Выйдя из дома бургомистра, музыкант отправился к тетке молодого господина Матенессе ван Вибисма, чтобы забрать свой плащ, так как он не был еще доставлен ему. Обычно он обращал не слишком много внимания на одежду, но все-таки ему было приятно, что дождь удерживает теперь людей в доме. Короткая накидка на плечах, из которой он давно уже вырос, очень мало шла ему. И, вероятно, в этом виде Вильгельм казался не слишком-то богатым человеком; по крайней мере дворецкий старой мадемуазель фон Гогстратен, Белотти, принял его в обширной и красивой передней так свысока, как будто бы он был простым просителем.

Впрочем, скоро неаполитанец, в устах которого грубый голландский язык походил на хрипение простудившегося певца, совершенно изменил тон, когда Вильгельм на отличном итальянском объяснил ему цель своего посещения. От милых звуков родного языка сухость слуги превратилась в доброжелательность и самое теплое участие. Он пустился толковать с Вильгельмом о своей родине, но музыкант отвечал коротко и во второй раз попросил его принести плащ.

Белотти вежливо пригласил его в кабинет рядом с большой передней, снял с него накидку и затем поднялся вверх по лестнице.
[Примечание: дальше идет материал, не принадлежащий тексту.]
-- pv_equiv track=rewrite | github.com/DPNT-Sourcecode/CHK-facp01 | lib/solutions/CHK/checkout_solution.py | multi_buy_discount
-- ===== SOURCE A (Python) =====
-- SpecialOffers = { 'A':[(3,130),(5,200),(1,50)], 'B':[(2,45),(1,30)], 'C':[(1,20)], 'D':[(1,15)], 'E':[(1,40)], \
-- 		'F':[(1,10)], \
-- 		'G':[(1,20)], \
-- 		'H':[(5,45),(10,80),(1,10)],   # 5H for 45, 10H for 80 \
-- 		'I':[(1,35)], \
-- 		'J':[(1,60)], \
-- 		'K':[(1,70), (2,120)], 	# 2K for 150 \
-- 		'L':[(1,90)], \
-- 		'M':[(1,15)], \
-- 		'N':[(1,40)], \
-- 		'O':[(1,10)], \
-- 		'P':[(1,50),(5,200)], \
-- 		'Q':[(1,30),(3,80)], \
-- 		'R':[(1,50)], \
-- 		'S':[(1,20)], \
-- 		'T':[(1,20)], \
-- 		'U':[(1,40)], \
-- 		'V':[(1,50),(2,90),(3,130)], \
-- 		'W':[(1,20)], \
-- 		'X':[(1,17)], \
-- 		'Y':[(1,20)], \
-- 		'Z':[(1,21)] }
--
-- MultiBuyGoods = "STXYZ"
--
-- def debug(*argv): pass	# comment out for additional debug...
--
-- def price_sku(cc, num=1 ):   # B 2
--     '''
--     Price a SKU (or multiple) eg. BBB => B 3
--     '''
--     grand_tot = 0
--     so = SpecialOffers.get(cc,())		# B => [(2,45),(1,30)]
--     so = sorted(so,reverse=True)   		# sort is descending order
--
--
--     for ss in so: 						# loop through special offers
--         #debug ('price_sku '+'-'*10, cc, num, ss)
--         s0,s1 = ss[0], ss[1]
--         n0 =  (num//s0);
--         num -= n0 * s0
--         #debug (s0,s1,n0,num)
--         tot = (n0*s1);
--         grand_tot += tot
--         debug (cc,tot,grand_tot)
--     return grand_tot
--
-- def price_good(good):
--     tot = 0
--     for c in good:
--     	tot += price_sku(c)
--     return tot
--
-- def sort_multi_buys(goods):
-- 	''' crude method to sort good in price order descending '''
-- 	goods2 = [(price_sku(g),g) for g in goods]
-- 	debug (goods2)
-- 	goods3 = sorted(goods2,reverse=True)   # comm: [(21, 'Z'), (20, 'S'), (20, 'S'), (20, 'S')]
-- 	gg = [x[1] for x in goods3[:3]]
-- 	return gg
--
-- def multi_buy_discount(goods):
-- 	comm = []
-- 	for g in goods:
-- 		if g in MultiBuyGoods:
-- 			comm.append(g)
-- 	comm = sort_multi_buys(comm)
-- 	discount = 0
-- 	pcomm = 0
-- 	numMB = 0
-- 	if len(comm) >= 3:
-- 		numMB = (len(comm) // 3)			# we may have groups of 3 mutlipbuys
-- 		numMBgoods = numMB * 3			# we may have groups of 3 mutlipbuys
-- 		pcomm = price_good(list(comm)[:numMBgoods])	# which 3 do we price?
-- 		discount = pcomm - (45*numMB)
-- 	debug ("goods: {} comm: {} numMB: {} pcomm: {} discount: {}".format(goods,comm,numMB,pcomm,discount))
-- 	return discount
-- ===== SOURCE B (Python) =====
-- MB_PRICE = {'S': 20, 'T': 20, 'X': 17, 'Y': 20, 'Z': 21}
--
-- def multi_buy_discount(goods):
--     prices = sorted((MB_PRICE.get(g, 0) for g in goods if g in "STXYZ"), reverse=True)
--     if len(prices) >= 3:
--         return sum(prices[:3]) - 45
--     return 0
-- ===== Notes on version B (the rewrite author's own statement) =====
-- stated objective: simpler
-- what changed: Replaces the (price,good)-tuple sort, take-3-names, and separate re-pricing pass (price_good with its per-SKU special-offer sort-and-fold) by one direct computation on a single price list: filter-and-price in one pass via a small price table, sort the prices descending, sum the top three minus 45.
import Mathlib
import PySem

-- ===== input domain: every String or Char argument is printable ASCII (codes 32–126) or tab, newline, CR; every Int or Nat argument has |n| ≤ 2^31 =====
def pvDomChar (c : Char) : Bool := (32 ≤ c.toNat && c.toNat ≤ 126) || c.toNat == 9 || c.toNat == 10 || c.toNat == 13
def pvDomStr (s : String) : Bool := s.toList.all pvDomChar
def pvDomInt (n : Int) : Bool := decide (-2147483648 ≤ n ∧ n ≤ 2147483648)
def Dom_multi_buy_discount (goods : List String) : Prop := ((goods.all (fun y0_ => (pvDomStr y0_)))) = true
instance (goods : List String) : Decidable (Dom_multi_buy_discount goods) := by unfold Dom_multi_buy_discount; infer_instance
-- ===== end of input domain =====

-- B replaces A's (price,good)-tuple sort + take-3-names + separate re-pricing pass by one
-- sorted price list: filter-and-price in one pass, sort descending, sum the top three minus 45.

-- ===== PORT A =====
def pvSpecialOffers : PySem.Dict String (List (Int × Int)) := PySem.Dict.ofList
  [("A",[(3,130),(5,200),(1,50)]), ("B",[(2,45),(1,30)]), ("C",[(1,20)]), ("D",[(1,15)]),
   ("E",[(1,40)]), ("F",[(1,10)]), ("G",[(1,20)]), ("H",[(5,45),(10,80),(1,10)]),
   ("I",[(1,35)]), ("J",[(1,60)]), ("K",[(1,70),(2,120)]), ("L",[(1,90)]), ("M",[(1,15)]),
   ("N",[(1,40)]), ("O",[(1,10)]), ("P",[(1,50),(5,200)]), ("Q",[(1,30),(3,80)]),
   ("R",[(1,50)]), ("S",[(1,20)]), ("T",[(1,20)]), ("U",[(1,40)]), ("V",[(1,50),(2,90),(3,130)]),
   ("W",[(1,20)]), ("X",[(1,17)]), ("Y",[(1,20)]), ("Z",[(1,21)])]

def pvMultiBuyGoods : String := "STXYZ"

-- price_sku(cc, num=1): fold over the descending-sorted special offers, state = (grand_tot, num)
def price_sku (cc : String) (num : Int) : Int :=
  let so := PySem.Dict.getD pvSpecialOffers cc []
  let so := PySem.List.sorted2 so Prod.fst Prod.snd true
  (so.foldl (fun st ss =>
      let s0 := ss.1
      let s1 := ss.2
      let n0 := PySem.Int.floordiv st.2 s0
      let num' := st.2 - n0 * s0
      let tot := n0 * s1
      (st.1 + tot, num')) ((0 : Int), num)).1

def price_good (good : List String) : Int :=
  good.foldl (fun tot c => tot + price_sku c 1) 0

def sort_multi_buys (goods : List String) : List String :=
  let goods2 := goods.map (fun g => (price_sku g 1, g))
  let goods3 := PySem.List.sorted2 goods2 Prod.fst Prod.snd true
  (PySem.List.slice goods3 none (some 3)).map (fun x => x.2)

def multi_buy_discount (goods : List String) : Int :=
  let comm := goods.foldl (fun acc g => if PySem.Str.isIn g pvMultiBuyGoods then acc ++ [g] else acc) []
  let comm := sort_multi_buys comm
  if 3 ≤ (comm.length : Int) then
    let numMB := PySem.Int.floordiv (comm.length : Int) 3
    let numMBgoods := numMB * 3
    let pcomm := price_good (PySem.List.slice comm none (some numMBgoods))
    pcomm - 45 * numMB
  else (0 : Int)

-- ===== PORT B =====
def pvMBPrice : PySem.Dict String Int := PySem.Dict.ofList [("S",20),("T",20),("X",17),("Y",20),("Z",21)]

def multi_buy_discount_alt (goods : List String) : Int :=
  let prices := PySem.List.sorted
      ((goods.filter (fun g => PySem.Str.isIn g "STXYZ")).map (fun g => PySem.Dict.getD pvMBPrice g 0))
      (fun x => x) true
  if 3 ≤ prices.length then (PySem.List.slice prices none (some 3)).sum - 45
  else (0 : Int)

-- ===== PRECONDITION & SPEC =====
def Spec_multi_buy_discount (goods : List String) (out : Int) : Prop := out = multi_buy_discount_alt goods
instance (goods : List String) (out : Int) : Decidable (Spec_multi_buy_discount goods out) := by unfold Spec_multi_buy_discount; infer_instance

-- ===== CLAIM (what is proved, stated in full; the proofs are below) =====
def Claim_equal_multi_buy_discount : Prop := ∀ (goods : List String), Dom_multi_buy_discount goods → Spec_multi_buy_discount goods (multi_buy_discount goods)

-- ===== LEMMAS AND PROOFS =====

-- A's single-letter multi-buy price equals B's table price, for every good the filter admits
-- (the admitted goods are exactly the 32 subsequences of "STXYZ" that occur as substrings; the
-- non-single-letter ones price to 0 on both sides).
theorem pv_price_eq (g : String) (h : PySem.Str.isIn g pvMultiBuyGoods = true) :
    price_sku g 1 = PySem.Dict.getD pvMBPrice g 0 := by
  have h2 : List.Sublist g.toList "STXYZ".toList :=
    (List.IsInfix.sublist ((PySem.Str.isIn_iff_infix g pvMultiBuyGoods).mp h))
  have h3 : g.toList ∈ ("STXYZ".toList).sublists := List.mem_sublists.mpr h2
  rw [show ("STXYZ".toList).sublists = [[], ['S'], ['T'], ['S','T'], ['X'], ['S','X'], ['T','X'], ['S','T','X'],
    ['Y'], ['S','Y'], ['T','Y'], ['S','T','Y'], ['X','Y'], ['S','X','Y'], ['T','X','Y'], ['S','T','X','Y'],
    ['Z'], ['S','Z'], ['T','Z'], ['S','T','Z'], ['X','Z'], ['S','X','Z'], ['T','X','Z'], ['S','T','X','Z'],
    ['Y','Z'], ['S','Y','Z'], ['T','Y','Z'], ['S','T','Y','Z'], ['X','Y','Z'], ['S','X','Y','Z'], ['T','X','Y','Z'],
    ['S','T','X','Y','Z']] from by decide] at h3
  simp only [List.mem_cons, List.not_mem_nil, or_false] at h3
  rw [← String.ofList_toList (s := g)]
  rcases h3 with h|h|h|h|h|h|h|h|h|h|h|h|h|h|h|h|h|h|h|h|h|h|h|h|h|h|h|h|h|h|h|h <;> rw [h] <;> decide

-- insertBy with a comparator that respects the fst-descending order preserves fst-descending Pairwise
theorem pv_insertBy_pw (before : (Int × String) → (Int × String) → Bool)
    (h1 : ∀ a b, before a b = true → b.1 ≤ a.1) (h2 : ∀ a b, before a b = false → a.1 ≤ b.1)
    (x : Int × String) : ∀ ys : List (Int × String), ys.Pairwise (fun a b => b.1 ≤ a.1) →
    (PySem.List.insertBy before x ys).Pairwise (fun a b => b.1 ≤ a.1) := by
  intro ys
  induction ys with
  | nil => intro _; simp [PySem.List.insertBy]
  | cons y ys ih =>
    intro hp
    rw [List.pairwise_cons] at hp
    obtain ⟨hy, hys⟩ := hp
    by_cases hb : before x y = true
    · simp only [PySem.List.insertBy, hb, if_true]
      refine List.Pairwise.cons ?_ (List.Pairwise.cons hy hys)
      intro z hz
      rcases List.mem_cons.mp hz with rfl | hz
      · exact h1 _ _ hb
      · exact le_trans (hy z hz) (h1 _ _ hb)
    · have hb' : before x y = false := by simpa using hb
      simp only [PySem.List.insertBy, hb', Bool.false_eq_true, if_false]
      refine List.Pairwise.cons ?_ (ih hys)
      intro z hz
      rcases (PySem.List.mem_insertBy before x z ys).mp hz with rfl | hz
      · exact h2 _ _ hb'
      · exact hy z hz

-- the tuple sort sorted2 _ fst snd true is fst-descending
theorem pv_sorted2_pairwise (xs : List (Int × String)) :
    (PySem.List.sorted2 xs Prod.fst Prod.snd true).Pairwise (fun a b => b.1 ≤ a.1) := by
  rw [PySem.List.sorted2]
  generalize hacc : ([] : List (Int × String)) = acc
  have hh : acc.Pairwise (fun (a b : Int × String) => b.1 ≤ a.1) := by rw [← hacc]; simp
  clear hacc
  induction xs generalizing acc with
  | nil => simpa using hh
  | cons x xs ih =>
    simp only [List.foldl_cons]
    exact ih _ (pv_insertBy_pw _ (by intro a b hb; simp at hb; rcases hb with h | ⟨h, _⟩ <;> omega)
      (by intro a b hb; simp at hb; omega) x acc hh)

-- ===== VERDICT (by name: the statement is the Claim_ definition above) =====
theorem multi_buy_discount_spec : Claim_equal_multi_buy_discount := by
  intro goods _
  unfold Spec_multi_buy_discount multi_buy_discount multi_buy_discount_alt sort_multi_buys price_good
  rw [show ("STXYZ" : String) = pvMultiBuyGoods from rfl]
  simp only [PySem.List.foldl_append_if_eq_filter, List.nil_append]
  set filt := goods.filter (fun g => PySem.Str.isIn g pvMultiBuyGoods) with hfilt
  set pairs := filt.map (fun g => (price_sku g 1, g)) with hpairs
  set g3 := PySem.List.sorted2 pairs Prod.fst Prod.snd true with hg3
  set prices := PySem.List.sorted (filt.map fun g => PySem.Dict.getD pvMBPrice g 0) (fun x => x) true with hprices
  have hperm : g3.Perm pairs := PySem.List.sorted2_perm pairs Prod.fst Prod.snd true
  have hlen3 : g3.length = filt.length := by rw [hperm.length_eq, hpairs, List.length_map]
  have hpperm : prices.Perm (filt.map fun g => PySem.Dict.getD pvMBPrice g 0) :=
    PySem.List.sorted_perm _ _ _
  have hplen : prices.length = filt.length := by rw [hpperm.length_eq, List.length_map]
  have hmapeq : filt.map (fun g => price_sku g 1) = filt.map (fun g => PySem.Dict.getD pvMBPrice g 0) :=
    List.map_congr_left (fun g hg => pv_price_eq g ((List.mem_filter.mp hg).2))
  have hX : g3.map Prod.fst = prices := by
    refine PySem.List.eq_of_perm_of_pairwise_le_of_injective (fun n : Int => -n)
      (fun a b hab => by dsimp only at hab; omega) ?_ ?_ ?_
    · refine ((hperm.map Prod.fst).trans ?_).trans hpperm.symm
      rw [hpairs, List.map_map]
      exact (List.Perm.refl _).trans (hmapeq ▸ List.Perm.refl _)
    · exact (List.pairwise_map.mpr ((pv_sorted2_pairwise pairs).imp (fun h => by dsimp only; omega)))
    · exact (PySem.List.sorted_pairwise_rev _ _).imp (fun h => by dsimp only at *; omega)
  have hfst : ∀ p ∈ g3, price_sku p.2 1 = p.1 := by
    intro p hp
    have hp2 : p ∈ pairs := hperm.mem_iff.mp hp
    rw [hpairs] at hp2
    obtain ⟨g, _, rfl⟩ := List.mem_map.mp hp2
    rfl
  rw [PySem.List.slice_to (b := 3) _ (by norm_num)]
  by_cases hn : 3 ≤ filt.length
  · simp only [show (3:Int).toNat = 3 from rfl]
    have hc : (((g3.take 3).map (fun x => x.2)).length : Int) = 3 := by
      simp [hlen3]; omega
    rw [if_pos (by omega), hc]
    have hdiv : PySem.Int.floordiv (3:Int) 3 = 1 := by decide
    rw [hdiv]
    rw [PySem.List.slice_to _ (by norm_num : (0:Int) ≤ 1*3)]
    simp only [show ((1*3:Int)).toNat = 3 from rfl]
    rw [List.take_of_length_le (by simp [hlen3])]
    rw [PySem.List.foldl_add ((g3.take 3).map (fun x => x.2)) (fun c => price_sku c 1) 0]
    rw [if_pos (by omega)]
    rw [PySem.List.slice_to (b := 3) _ (by norm_num)]
    simp only [show (3:Int).toNat = 3 from rfl]
    have hmm : ((g3.take 3).map (fun x => x.2)).map (fun c => price_sku c 1) = (g3.take 3).map Prod.fst := by
      rw [List.map_map]
      exact List.map_congr_left (fun p hp => hfst p (List.mem_of_mem_take hp))
    rw [hmm, List.map_take, hX]
    ring
  · rw [if_neg (by simp only [List.length_map, List.length_take, hlen3]; omega),
        if_neg (by omega)]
Минуты шли за минутами, наконец прошла целая четверть часа, а все еще не было ни слуги, ни плаща, и молодой человек уже начинал терять терпение, из которого его вообще нелегко было вывести. Оконному стеклу, вставленному в жестяную раму, по которому молодой человек громко стучал пальцами, уже грозила опасность треснуть, когда наконец двери открылись. Вильгельм заметил это, но застучал с удвоенной яростью, чтобы ясно дать понять итальянцу, что ему надоело ждать. Но он быстро отнял пальцы от стекла, когда услыхал за собой звучный девичий голос, который на прекрасном голландском языке произнес:

— Скоро ли вы кончите, сударь, выстукивать свою воинственную песнь? Белотти несет ваш плащ.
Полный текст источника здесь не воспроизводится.